### Recorded information
*** Block opens ***

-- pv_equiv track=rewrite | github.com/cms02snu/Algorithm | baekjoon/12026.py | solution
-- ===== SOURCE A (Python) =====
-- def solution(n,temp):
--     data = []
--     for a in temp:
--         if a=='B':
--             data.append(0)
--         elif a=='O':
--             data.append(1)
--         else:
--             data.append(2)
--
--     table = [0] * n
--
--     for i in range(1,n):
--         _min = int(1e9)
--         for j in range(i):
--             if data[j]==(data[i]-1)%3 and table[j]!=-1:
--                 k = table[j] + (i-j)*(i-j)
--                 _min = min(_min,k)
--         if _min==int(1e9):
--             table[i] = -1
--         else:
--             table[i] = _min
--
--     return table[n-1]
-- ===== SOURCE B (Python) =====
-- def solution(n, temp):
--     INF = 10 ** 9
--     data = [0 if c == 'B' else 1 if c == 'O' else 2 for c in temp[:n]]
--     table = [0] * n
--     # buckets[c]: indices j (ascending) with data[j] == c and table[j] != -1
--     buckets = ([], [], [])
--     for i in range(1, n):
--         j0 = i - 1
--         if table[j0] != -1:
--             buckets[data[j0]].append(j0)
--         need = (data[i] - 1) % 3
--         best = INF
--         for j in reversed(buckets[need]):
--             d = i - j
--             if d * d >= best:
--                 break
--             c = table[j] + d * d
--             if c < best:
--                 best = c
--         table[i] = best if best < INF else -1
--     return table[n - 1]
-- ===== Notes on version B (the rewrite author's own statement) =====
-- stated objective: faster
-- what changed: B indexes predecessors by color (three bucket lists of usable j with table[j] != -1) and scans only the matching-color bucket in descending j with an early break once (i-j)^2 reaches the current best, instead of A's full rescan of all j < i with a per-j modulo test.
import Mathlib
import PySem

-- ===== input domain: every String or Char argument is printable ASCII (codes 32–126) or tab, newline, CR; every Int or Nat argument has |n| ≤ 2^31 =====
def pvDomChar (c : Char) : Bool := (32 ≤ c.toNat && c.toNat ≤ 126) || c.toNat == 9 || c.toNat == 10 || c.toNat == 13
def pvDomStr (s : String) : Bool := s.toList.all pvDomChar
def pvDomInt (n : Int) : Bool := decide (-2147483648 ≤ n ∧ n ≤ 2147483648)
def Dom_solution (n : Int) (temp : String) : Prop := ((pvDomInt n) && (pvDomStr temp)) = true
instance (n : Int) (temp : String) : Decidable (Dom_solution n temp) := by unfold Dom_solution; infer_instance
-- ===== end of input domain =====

*** Block closes ***

### What the exercise asks
Retype the listing in full, keeping every word as it appears.

### Worked solution
-- pv_equiv track=rewrite | github.com/cms02snu/Algorithm | baekjoon/12026.py | solution
-- ===== SOURCE A (Python) =====
-- def solution(n,temp):
--     data = []
--     for a in temp:
--         if a=='B':
--             data.append(0)
--         elif a=='O':
--             data.append(1)
--         else:
--             data.append(2)
--
--     table = [0] * n
--
--     for i in range(1,n):
--         _min = int(1e9)
--         for j in range(i):
--             if data[j]==(data[i]-1)%3 and table[j]!=-1:
--                 k = table[j] + (i-j)*(i-j)
--                 _min = min(_min,k)
--         if _min==int(1e9):
--             table[i] = -1
--         else:
--             table[i] = _min
--
--     return table[n-1]
-- ===== SOURCE B (Python) =====
-- def solution(n, temp):
--     INF = 10 ** 9
--     data = [0 if c == 'B' else 1 if c == 'O' else 2 for c in temp[:n]]
--     table = [0] * n
--     # buckets[c]: indices j (ascending) with data[j] == c and table[j] != -1
--     buckets = ([], [], [])
--     for i in range(1, n):
--         j0 = i - 1
--         if table[j0] != -1:
--             buckets[data[j0]].append(j0)
--         need = (data[i] - 1) % 3
--         best = INF
--         for j in reversed(buckets[need]):
--             d = i - j
--             if d * d >= best:
--                 break
--             c = table[j] + d * d
--             if c < best:
--                 best = c
--         table[i] = best if best < INF else -1
--     return table[n - 1]
-- ===== Notes on version B (the rewrite author's own statement) =====
-- stated objective: faster
-- what changed: B indexes predecessors by color (three bucket lists of usable j with table[j] != -1) and scans only the matching-color bucket in descending j with an early break once (i-j)^2 reaches the current best, instead of A's full rescan of all j < i with a per-j modulo test.
import Mathlib
import PySem

-- ===== input domain: every String or Char argument is printable ASCII (codes 32–126) or tab, newline, CR; every Int or Nat argument has |n| ≤ 2^31 =====
def pvDomChar (c : Char) : Bool := (32 ≤ c.toNat && c.toNat ≤ 126) || c.toNat == 9 || c.toNat == 10 || c.toNat == 13
def pvDomStr (s : String) : Bool := s.toList.all pvDomChar
def pvDomInt (n : Int) : Bool := decide (-2147483648 ≤ n ∧ n ≤ 2147483648)
def Dom_solution (n : Int) (temp : String) : Prop := ((pvDomInt n) && (pvDomStr temp)) = true
instance (n : Int) (temp : String) : Decidable (Dom_solution n temp) := by unfold Dom_solution; infer_instance
-- ===== end of input domain =====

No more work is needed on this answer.